▸ **TASK ITEM**: Every line of the records that holds the word "bottom" should be copied.

START RECORDS TO PROCESS

-- pv_equiv track=rewrite | github.com/chboishabba/FRACDASH | scripts/freeze_monster10walk_canonical.py | best_hamiltonian_path
-- ===== SOURCE A (Python) =====
-- from functools import lru_cache
--
-- def best_hamiltonian_path(n: int, edges: list[tuple[int, int]]) -> tuple[list[int], int]:
--     edge_set = set(edges)
--     neg_inf = -10**9
--
--     @lru_cache(maxsize=None)
--     def dp(mask: int, last: int) -> tuple[int, tuple[int, ...]]:
--         if mask == (1 << last):
--             return (0, (last,))
--         best_score = neg_inf
--         best_path: tuple[int, ...] = ()
--         prev_mask = mask & ~(1 << last)
--         for prev in range(n):
--             if prev == last or ((prev_mask >> prev) & 1) == 0:
--                 continue
--             score_prev, path_prev = dp(prev_mask, prev)
--             add = 1 if (prev, last) in edge_set else 0
--             score = score_prev + add
--             if score > best_score:
--                 best_score = score
--                 best_path = path_prev + (last,)
--         return (best_score, best_path)
--
--     full = (1 << n) - 1
--     best_score = neg_inf
--     best_path: tuple[int, ...] = ()
--     for last in range(n):
--         score, path = dp(full, last)
--         if score > best_score:
--             best_score = score
--             best_path = path
--     return list(best_path), int(best_score)
-- ===== SOURCE B (Python) =====
-- def best_hamiltonian_path(n: int, edges: list[tuple[int, int]]) -> tuple[list[int], int]:
--     edge_set = set(edges)
--     neg_inf = -10**9
--     full = (1 << n) - 1
--     dp = {}  # (mask, last) -> (score, path), filled bottom-up in increasing mask order
--     for mask in range(1, full + 1):
--         for last in range(n):
--             if not (mask >> last) & 1:
--                 continue
--             if mask == (1 << last):
--                 dp[(mask, last)] = (0, (last,))
--                 continue
--             pm = mask ^ (1 << last)
--             best_score, best_path = neg_inf, ()
--             for prev in range(n):
--                 if prev == last or not (pm >> prev) & 1:
--                     continue
--                 s, p = dp[(pm, prev)]
--                 s += 1 if (prev, last) in edge_set else 0
--                 if s > best_score:
--                     best_score, best_path = s, p + (last,)
--             dp[(mask, last)] = (best_score, best_path)
--     best_score, best_path = neg_inf, ()
--     for last in range(n):
--         s, p = dp[(full, last)]
--         if s > best_score:
--             best_score, best_path = s, p
--     return list(best_path), int(best_score)
-- ===== Notes on version B (the rewrite author's own statement) =====
-- stated objective: alternative
-- what changed: Replaces A's lru_cache-memoized top-down recursion with an explicit bottom-up DP: a dict keyed by (mask,last) filled by iterating masks in increasing order, with identical strict-> tie-breaking and the same -10**9 sentinel.
import Mathlib
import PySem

END RECORDS TO PROCESS

▸ **THE COMPLETED TASK**:
--     dp = {}  # (mask, last) -> (score, path), filled bottom-up in increasing mask order
-- what changed: Replaces A's lru_cache-memoized top-down recursion with an explicit bottom-up DP: a dict keyed by (mask,last) filled by iterating masks in increasing order, with identical strict-> tie-breaking and the same -10**9 sentinel.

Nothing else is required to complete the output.